There were no drop-outs due to side effects in either phase of the study and no patients experienced a manic relapse. This is the largest double-blind, placebo-controlled study of mifepristone in mood disorders and the first in bipolar disorder. However, the number of patients studied was relatively small and this preliminary result requires confirmation in studies of larger numbers of patients with bipolar depression; preferably in a between-subjects design, thereby avoiding the problems inherent in a crossover design.
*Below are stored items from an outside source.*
-- pv_equiv track=rewrite | github.com/Xiuyuan7/Python-Code-Run-Test | 面经题测试/CodeSignal 题库/前两题/check_zigzag.py | solution
-- ===== SOURCE A (Python) =====
-- def solution(nums):
--     result = []
--
--     for i in range(2, len(nums)):
--         left, mid, right = nums[i - 2], nums[i - 1], nums[i]
--         if mid > left and mid > right or mid < left and mid < right:
--             result.append(1)
--         else:
--             result.append(0)
--
--     return result
-- ===== SOURCE B (Python) =====
-- def solution(nums):
--     d = [b - a for a, b in zip(nums, nums[1:])]
--     return [1 if x * y < 0 else 0 for x, y in zip(d, d[1:])]
-- ===== Notes on version B (the rewrite author's own statement) =====
-- stated objective: alternative
-- what changed: Replaces the indexed triple loop with four comparisons by a difference table followed by a strict opposite-sign (product < 0) pass over adjacent differences.
import Mathlib
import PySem

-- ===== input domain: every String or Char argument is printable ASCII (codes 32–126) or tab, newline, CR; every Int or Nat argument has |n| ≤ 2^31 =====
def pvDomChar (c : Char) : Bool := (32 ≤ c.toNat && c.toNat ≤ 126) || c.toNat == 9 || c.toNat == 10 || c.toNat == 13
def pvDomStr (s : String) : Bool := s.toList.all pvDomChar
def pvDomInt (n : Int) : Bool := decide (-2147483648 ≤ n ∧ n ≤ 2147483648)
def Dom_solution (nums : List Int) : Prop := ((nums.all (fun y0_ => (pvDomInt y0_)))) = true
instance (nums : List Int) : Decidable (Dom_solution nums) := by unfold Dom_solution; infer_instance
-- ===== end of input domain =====

-- B replaces the indexed four-comparison triple loop by a difference table and a strict opposite-sign pass (alternative decomposition, same cost).

-- ===== PORT A =====
-- literal port of A's index loop; nums[i-2], nums[i-1], nums[i] are always in range for i ∈ range(2, len), so pyGetD's default is never used
def solution (nums : List Int) : List Int :=
  (PySem.List.pyRange 2 (nums.length : Int)).foldl
    (fun result i =>
      let left := PySem.List.pyGetD nums (i - 2) 0
      let mid := PySem.List.pyGetD nums (i - 1) 0
      let right := PySem.List.pyGetD nums i 0
      if (mid > left ∧ mid > right) ∨ (mid < left ∧ mid < right) then result ++ [1]
      else result ++ [0]) []

-- ===== PORT B =====
-- nums[1:] / d[1:] are ported as .tail (exact for every list)
def solution_alt (nums : List Int) : List Int :=
  let d := (nums.zip nums.tail).map (fun p => p.2 - p.1)
  (d.zip d.tail).map (fun p => if p.1 * p.2 < 0 then 1 else 0)

-- ===== PRECONDITION & SPEC =====
def Spec_solution (nums : List Int) (out : List Int) : Prop := out = solution_alt nums
instance (nums : List Int) (out : List Int) : Decidable (Spec_solution nums out) := by unfold Spec_solution; infer_instance

-- ===== CLAIM (what is proved, stated in full; the proofs are below) =====
def Claim_equal_solution : Prop := ∀ (nums : List Int), Dom_solution nums → Spec_solution nums (solution nums)

-- ===== LEMMAS AND PROOFS =====

theorem pyRange_add_map (m : Nat) (a : Int) :
    PySem.List.pyRange a (a + m) = (List.range m).map (fun k : Nat => a + (Nat.cast k : Int)) := by
  induction m with
  | zero => simp [PySem.List.pyRange]
  | succ k ih =>
    have h : a + ((k : Int) + 1) = (a + (k : Int)) + 1 := by ring
    rw [List.range_succ, show ((k + 1 : Nat) : Int) = (k : Int) + 1 by push_cast; ring, h,
        PySem.List.pyRange_one_succ_right (by omega), ih]
    simp

theorem cond_iff (a b c : Int) :
    ((b > a ∧ b > c) ∨ (b < a ∧ b < c)) ↔ (b - a) * (c - b) < 0 := by
  rw [mul_neg_iff]
  omega

theorem solution_spec_aux (nums : List Int) : solution nums = solution_alt nums := by
  unfold solution solution_alt
  rw [show (fun (result : List Int) (i : Int) =>
      let left := PySem.List.pyGetD nums (i - 2) 0
      let mid := PySem.List.pyGetD nums (i - 1) 0
      let right := PySem.List.pyGetD nums i 0
      if (mid > left ∧ mid > right) ∨ (mid < left ∧ mid < right) then result ++ [1]
      else result ++ [0]) =
    (fun (result : List Int) (i : Int) => result ++
      [if (PySem.List.pyGetD nums (i - 1) 0 > PySem.List.pyGetD nums (i - 2) 0 ∧
           PySem.List.pyGetD nums (i - 1) 0 > PySem.List.pyGetD nums i 0) ∨
          (PySem.List.pyGetD nums (i - 1) 0 < PySem.List.pyGetD nums (i - 2) 0 ∧
           PySem.List.pyGetD nums (i - 1) 0 < PySem.List.pyGetD nums i 0) then 1 else 0])
    from funext fun r => funext fun i => by dsimp only; split <;> rfl]
  rw [PySem.List.foldl_append_singleton_eq_map, List.nil_append]
  match nums with
  | [] => rfl
  | [a] => rfl
  | a :: b :: rest =>
    rw [show (((a :: b :: rest).length : Nat) : Int) = (2 : Int) + (rest.length : Int) by
          push_cast [List.length_cons]; ring,
        pyRange_add_map, List.map_map]
    apply List.ext_getElem
    · simp
    · intro k h1 h2
      have hk : k < rest.length := by simpa using h1
      simp only [List.getElem_map, Function.comp_apply, List.getElem_range,
        List.getElem_zip, List.getElem_tail, List.tail_cons]
      have hlt0 : (0 : Int) ≤ (2 : Int) + (k : Int) - 2 := by omega
      have g0 : PySem.List.pyGetD (a :: b :: rest) ((2 : Int) + (k : Int) - 2) 0 =
          (a :: b :: rest).getD k 0 := by
        rw [PySem.List.pyGetD_of_nonneg _ _ (by omega)]
        congr 1; omega
      have g1 : PySem.List.pyGetD (a :: b :: rest) ((2 : Int) + (k : Int) - 1) 0 =
          (a :: b :: rest).getD (k + 1) 0 := by
        rw [PySem.List.pyGetD_of_nonneg _ _ (by omega)]
        congr 1; omega
      have g2 : PySem.List.pyGetD (a :: b :: rest) ((2 : Int) + (k : Int)) 0 =
          (a :: b :: rest).getD (k + 2) 0 := by
        rw [PySem.List.pyGetD_of_nonneg _ _ (by omega)]
        congr 1; omega
      rw [g0, g1, g2]
      have e0 : (a :: b :: rest).getD k 0 = (a :: b :: rest)[k]'(by simp; omega) := by
        rw [List.getD_eq_getElem]
      have e1 : (a :: b :: rest).getD (k + 1) 0 = (a :: b :: rest)[k + 1]'(by simp; omega) := by
        rw [List.getD_eq_getElem]
      have e2 : (a :: b :: rest).getD (k + 2) 0 = (a :: b :: rest)[k + 2]'(by simp; omega) := by
        rw [List.getD_eq_getElem]
      rw [e0, e1, e2]
      rw [if_congr (cond_iff _ _ _) rfl rfl]
      simp [List.getElem_cons_succ]

-- ===== VERDICT (by name: the statement is the Claim_ definition above) =====
theorem solution_spec : Claim_equal_solution := by
  intro nums _
  exact solution_spec_aux nums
In addition, although high rates of hypercortisolaemia and other HPA axis abnormalities occur in bipolar disorder (and may influence the response to mifepristone) we cannot be sure of the prevalence of GR dysfunction in the cohort of patients recruited for our study. Although the correlation observed in the present study between baseline basal cortisol levels and the neurocognitive response to mifepristone (spatial working memory error rate) may suggest that patients with the greatest HPA axis abnormality respond better to GR antagonists. In future studies, HPA axis function should be fully profiled at baseline, as both a predictor of response to antiglucocorticoids and as a method of ascertaining the degree of ‘normalization’ of the axis following treatment.

The results of the present study add direct support to the notion that the GR is an important modulator of neurocognition and mood in bipolar disorder and that adjunctive administration of drugs that specifically target this receptor may be of therapeutic benefit. Our results require replication but provide preliminary evidence that GR antagonists selectively improve neurocognitive function and may have antidepressant properties in bipolar disorder. Such drugs hold promise for the treatment of bipolar disorder.